长公主归国、赐婚落地、大婚将近,短短数日,满城文武、世家勋贵皆在私下热议此事。
人人皆叹出乎意料。谁也未曾想到,权倾朝野、圣宠无双的明晏长公主,最终既未择世家嫡子,亦未选功勋王侯,偏偏挑中了一个家世清白、资质平平、毫无根基的翰林院编修。
有人艳羡顾砚臣一步登天,布衣拾皇亲殊荣;
有人暗自揣测公主心意,猜是长公主厌倦纷争,只求寻常安稳;
亦有老臣暗自惋惜,觉得驸马资质庸碌,配不上长公主半分风华权势。
流言四起,众说纷纭,沸沸扬扬。
唯独明晏公主府,清静如常,不受外界半分惊扰。
萧禾谨遵此前吩咐,着手规整府中两处院落。一处雅致清净、格局方正,留给驸马顾砚臣居住;紧邻侧院再择一座小巧僻静的院落,亭台简洁、起居便利,预备安置顾老夫人。
他事事亲督,规制拿捏得极有分寸。
不铺张逾矩,不薄待失礼,既撑得起皇家驸马的体面,又处处恪守公主府底线,不给旁人半分借势张扬的机会。府中宫人洒扫、陈设添置、日用配比,皆按府规细细敲定,条理井然,无一错漏。
整日忙而不乱,分寸严谨。
待两院规制初定,诸事落妥,萧禾依公主私下吩咐,暗中派人彻查顾砚臣母子品性为人、日常行止。
傍晚时分,所有探查讯息尽数汇总至他手中。
他摒退下人,独自入内殿复命。
楚晏正坐在窗边闲翻书册,漫不经心,神色慵懒淡然,对外面沸沸扬扬的婚讯热议充耳不闻。
萧禾垂首立在身侧,低声据实回禀:
“回公主,属下已细细查过。新晋驸马顾砚臣,天资资质实属平平,无过人才学,无朝堂野心,性情温顺怯懦,谨小慎微,毕生所求不过安稳仕途、奉养老母,极易拿捏掌控。”

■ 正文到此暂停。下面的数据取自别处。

-- pv_equiv track=rewrite | github.com/evaldask/advent-of-code-2021 | advent2021/day_12.py | route_filter
-- ===== SOURCE A (Python) =====
-- def route_filter(route, limit):
--     if limit == 1:
--         return True
--
--     seen = {}
--     for item in route:
--         if item.isupper():
--             continue
--
--         if item in seen:
--             return True
--
--         seen[item] = True
--
--     return False
-- ===== SOURCE B (Python) =====
-- def route_filter(route, limit):
--     if limit == 1:
--         return True
--     lows = sorted(x for x in route if not x.isupper())
--     return any(a == b for a, b in zip(lows, lows[1:]))
-- ===== Notes on version B (the rewrite author's own statement) =====
-- stated objective: alternative
-- what changed: Replaced A's incremental seen-dict with early exit by sorting the non-uppercase nodes and scanning adjacent pairs for an equal neighbour (duplicates are adjacent after sorting).
import Mathlib
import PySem

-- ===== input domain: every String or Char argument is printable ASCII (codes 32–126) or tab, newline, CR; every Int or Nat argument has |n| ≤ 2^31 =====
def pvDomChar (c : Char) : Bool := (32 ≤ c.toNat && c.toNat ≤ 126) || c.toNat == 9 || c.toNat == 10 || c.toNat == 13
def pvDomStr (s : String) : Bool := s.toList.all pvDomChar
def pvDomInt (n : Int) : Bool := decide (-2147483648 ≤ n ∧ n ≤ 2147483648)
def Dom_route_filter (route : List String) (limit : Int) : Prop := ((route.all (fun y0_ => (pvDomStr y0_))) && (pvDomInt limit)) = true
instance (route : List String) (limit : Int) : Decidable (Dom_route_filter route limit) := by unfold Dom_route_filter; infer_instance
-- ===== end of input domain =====

-- B replaces A's incremental seen-dict loop with early exit by sorting the non-uppercase
-- nodes and scanning adjacent pairs for an equal neighbour (objective: alternative; not faster).

-- Python str.isupper, ported by hand (exact on the ASCII domain: a char is cased iff isalpha):
-- true iff the string contains a cased char and no lowercase char.
def pyStrIsupper (s : String) : Bool :=
  s.toList.any PySem.Chars.isalpha && s.toList.all (fun c => !PySem.Chars.islower c)

-- ===== PORT A =====
def routeFilterLoopA : List String → PySem.Dict String Bool → Bool
  | [], _ => false
  | item :: rest, seen =>
    if pyStrIsupper item then routeFilterLoopA rest seen
    else if PySem.Dict.contains seen item then true
    else routeFilterLoopA rest (PySem.Dict.insert seen item true)

def route_filter (route : List String) (limit : Int) : Bool :=
  if limit == 1 then true
  else routeFilterLoopA route PySem.Dict.empty

-- ===== PORT B =====
def route_filter_alt (route : List String) (limit : Int) : Bool :=
  if limit == 1 then true
  else
    let lows := PySem.List.sorted (route.filter (fun x => !pyStrIsupper x)) (fun x => x) false
    (List.zip lows lows.tail).any (fun p => p.1 == p.2)

-- ===== PRECONDITION & SPEC =====
def Spec_route_filter (route : List String) (limit : Int) (out : Bool) : Prop := out = route_filter_alt route limit
instance (route : List String) (limit : Int) (out : Bool) : Decidable (Spec_route_filter route limit out) := by unfold Spec_route_filter; infer_instance

-- ===== CLAIM (what is proved, stated in full; the proofs are below) =====
def Claim_equal_route_filter : Prop := ∀ (route : List String) (limit : Int), Dom_route_filter route limit → Spec_route_filter route limit (route_filter route limit)

-- ===== LEMMAS AND PROOFS =====

-- no adjacent equal pair ↔ the chain of adjacent disequalities
theorem any_zip_tail_eq_false_iff (s : List String) :
    ((List.zip s s.tail).any (fun p => p.1 == p.2) = false) ↔ List.IsChain (· ≠ ·) s := by
  induction s with
  | nil => simp
  | cons a t ih =>
    cases t with
    | nil => simp
    | cons b u =>
      simp only [List.tail_cons, List.zip_cons_cons, List.any_cons, Bool.or_eq_false_iff,
        List.isChain_cons_cons, beq_eq_false_iff_ne, ne_eq]
      constructor
      · rintro ⟨h1, h2⟩
        exact ⟨h1, (ih).mp (by simpa using h2)⟩
      · rintro ⟨h1, h2⟩
        exact ⟨h1, by simpa using (ih).mpr h2⟩

-- adjacent ≤ plus adjacent ≠ gives adjacent <
theorem isChain_lt_of_le_ne (s : List String)
    (hle : List.IsChain (· ≤ ·) s) (hne : List.IsChain (· ≠ ·) s) :
    List.IsChain (· < ·) s := by
  induction s with
  | nil => exact List.IsChain.nil
  | cons a t ih =>
    cases t with
    | nil => exact List.IsChain.singleton a
    | cons b u =>
      rw [List.isChain_cons_cons] at hle hne ⊢
      exact ⟨lt_of_le_of_ne hle.1 hne.1, ih hle.2 hne.2⟩

-- on a sorted list: no adjacent equal pair ↔ no duplicates
theorem sorted_adj_iff_nodup (l : List String) :
    (((List.zip (PySem.List.sorted l (fun x => x) false)
        (PySem.List.sorted l (fun x => x) false).tail).any (fun p => p.1 == p.2)) = false)
      ↔ l.Nodup := by
  set s := PySem.List.sorted l (fun x => x) false with hs
  have hperm : s.Perm l := PySem.List.sorted_perm l (fun x => x) false
  have hle : s.Pairwise (· ≤ ·) := by
    have := PySem.List.sorted_pairwise l (fun x => x)
    simpa using this
  rw [any_zip_tail_eq_false_iff]
  constructor
  · intro hch
    have hlt : List.IsChain (· < ·) s := isChain_lt_of_le_ne s hle.isChain hch
    have hplt : s.Pairwise (· < ·) := List.isChain_iff_pairwise.mp hlt
    exact hperm.nodup_iff.mp (hplt.imp ne_of_lt)
  · intro hnd
    exact (hperm.nodup_iff.mpr hnd).isChain

-- A's loop returns false exactly when the already-seen keys plus the remaining non-upper
-- items are all distinct
theorem loopA_false_iff (xs : List String) :
    ∀ seen : PySem.Dict String Bool, seen.keys.Nodup →
      (routeFilterLoopA xs seen = false ↔
        (seen.keys ++ xs.filter (fun x => !pyStrIsupper x)).Nodup) := by
  induction xs with
  | nil =>
    intro seen h
    simpa [routeFilterLoopA] using h
  | cons x xs ih =>
    intro seen h
    by_cases hx : pyStrIsupper x = true
    · simpa [routeFilterLoopA, hx] using ih seen h
    · by_cases hc : PySem.Dict.contains seen x = true
      · have hxk : x ∈ seen.keys := (PySem.Dict.contains_iff_mem_keys seen x).mp hc
        have hmem : x ∈ List.filter (fun y => !pyStrIsupper y) (x :: xs) :=
          List.mem_filter.mpr ⟨List.mem_cons_self, by simp [hx]⟩
        simp only [routeFilterLoopA, hx, hc, Bool.false_eq_true, if_false, if_true]
        constructor
        · intro hfalse; cases hfalse
        · intro hnd
          exact absurd hmem (List.disjoint_of_nodup_append hnd hxk)
      · have hcf : PySem.Dict.contains seen x = false := by
          cases hcc : PySem.Dict.contains seen x with
          | false => rfl
          | true => exact absurd hcc hc
        have hkeys : (PySem.Dict.insert seen x true).keys = seen.keys ++ [x] :=
          PySem.Dict.keys_insert_of_not_contains seen true hcf
        have hnodk : (PySem.Dict.insert seen x true).keys.Nodup :=
          PySem.Dict.nodup_keys_insert seen x true h
        have this1 := ih (PySem.Dict.insert seen x true) hnodk
        rw [hkeys] at this1
        simp only [List.append_assoc, List.singleton_append] at this1
        simpa [routeFilterLoopA, hcf, hx, List.filter_cons] using this1

theorem route_filter_eq_alt (route : List String) (limit : Int) :
    route_filter route limit = route_filter_alt route limit := by
  unfold route_filter route_filter_alt
  by_cases hl : (limit == 1) = true
  · simp [hl]
  · simp only [hl, Bool.false_eq_true, if_false]
    have h := loopA_false_iff route PySem.Dict.empty (by simp [PySem.Dict.keys_empty])
    rw [PySem.Dict.keys_empty, List.nil_append] at h
    set lows := route.filter (fun x => !pyStrIsupper x) with hlows
    have hadj := sorted_adj_iff_nodup lows
    cases hA : routeFilterLoopA route PySem.Dict.empty with
    | false => simpa using (hadj.mpr (h.mp hA)).symm
    | true =>
      have hnnd : ¬ lows.Nodup := fun hnd => by
        have := h.mpr hnd
        rw [hA] at this; cases this
      cases hB : (List.zip (PySem.List.sorted lows (fun x => x) false)
          (PySem.List.sorted lows (fun x => x) false).tail).any (fun p => p.1 == p.2) with
      | true => rfl
      | false => exact absurd (hadj.mp hB) hnnd

-- ===== VERDICT (by name: the statement is the Claim_ definition above) =====
theorem route_filter_spec : Claim_equal_route_filter := by
  intro route limit _
  exact route_filter_eq_alt route limit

“但其人品性端正,心性纯良,至纯至孝,半生唯读书尽孝,从无劣迹、无狎昵私行、无朋党交际。”
稍顿,他语声微沉,继续禀报其母性情:
“至于顾老夫人,出身乡野农家,是寻常乡村妇人。半生困于田亩劳作,眼界狭隘,性情粗直鄙俗,不懂世家礼仪、皇家规制。邻里传闻,其人素来爱摆长辈架子,性子贪虚面、喜拿捏晚辈,在家中素来强势,惯以母势压人。”
讯息字字真切,将母子二人性情摸得透彻分明。
一个平庸怯懦、唯母命是从;
一个粗鄙好面、爱摆长辈架子。
听完禀报,楚晏指尖轻轻摩挲书页,眸心不起波澜,唇角却勾起一抹浅淡凉薄的笑意。
果然是最典型的市井小农格局。
她早便知晓,随手挑选的棋子,从不会是锋芒难控之人。
只是没想到,这位未来的驸马老夫人,竟是个不懂分寸、妄图摆婆婆威仪的粗鄙妇人。
她抬眸,目光淡淡落在窗外,语气散漫、心不在焉,带着全然的轻视与掌控。
“原来如此。”
“一个资质平庸、唯唯诺诺的孝子,一个眼界狭隘、爱摆架子的乡间婆婆。倒是凑得齐全。”
萧禾垂首静立,听她下文。
楚晏微微垂眸,语气轻描淡写,却藏着极强的掌控欲与冷戾算计,缓缓道出一句:
“旁人都以为,婚书既定、驸马入府,便是有人要来本宫府上立规矩、论尊卑。”
她轻笑一声,凉彻入骨:
“无妨。”
“狗要进门,自然得先关好门,再慢慢驯。”
“让他们安安稳稳入府安居,给足他们体面尊荣。”
“至于往后谁立规矩、谁守本分、谁顺从谁——”
她话音一顿,眼底漫开沉沉笃定的锋芒。
“进了本宫的门,便是本宫的人。”
“他们若安分守己,便可安稳度日。若敢凭着虚名辈分,妄图在本宫面前摆长辈架子、拿捏尊卑、自作聪明。”
“那本宫,便好好教一教他们,何为规矩,何为分寸。”
从始至终,她从未将这场婚事放在眼里。
顾砚臣是她挑的傀儡,这桩婚是她挡流言的幌子。
所谓驸马、所谓婆母,不过是寄住在她府邸里的客人。
外人以为她嫁入羁绊,实则是她笼住旁人。
萧禾静静听着,心底通透清明。
公主从不是任人拿捏性情,看似应允接纳,实则早已布好全盘。
接纳是假,驯养是真。
往后府中岁月,体面给外人,规矩由她定,尊卑由她掌。
无人能扰她清宁,无人能越她分寸,更无人能撼动她分毫权柄。
殿内晚风轻落,烛火微摇。
他躬身轻声应道:“属下明白。府院已然规整妥当,只待吉日入府。往后府中一切人事,属下会时刻紧盯,绝不许任何人越界滋事、扰公主清宁。”
楚晏淡淡颔首,眸心清冷自若。
这场世人艳羡的天赐良缘,于她而言,不过是——
引庸人入门,闭门定方圆。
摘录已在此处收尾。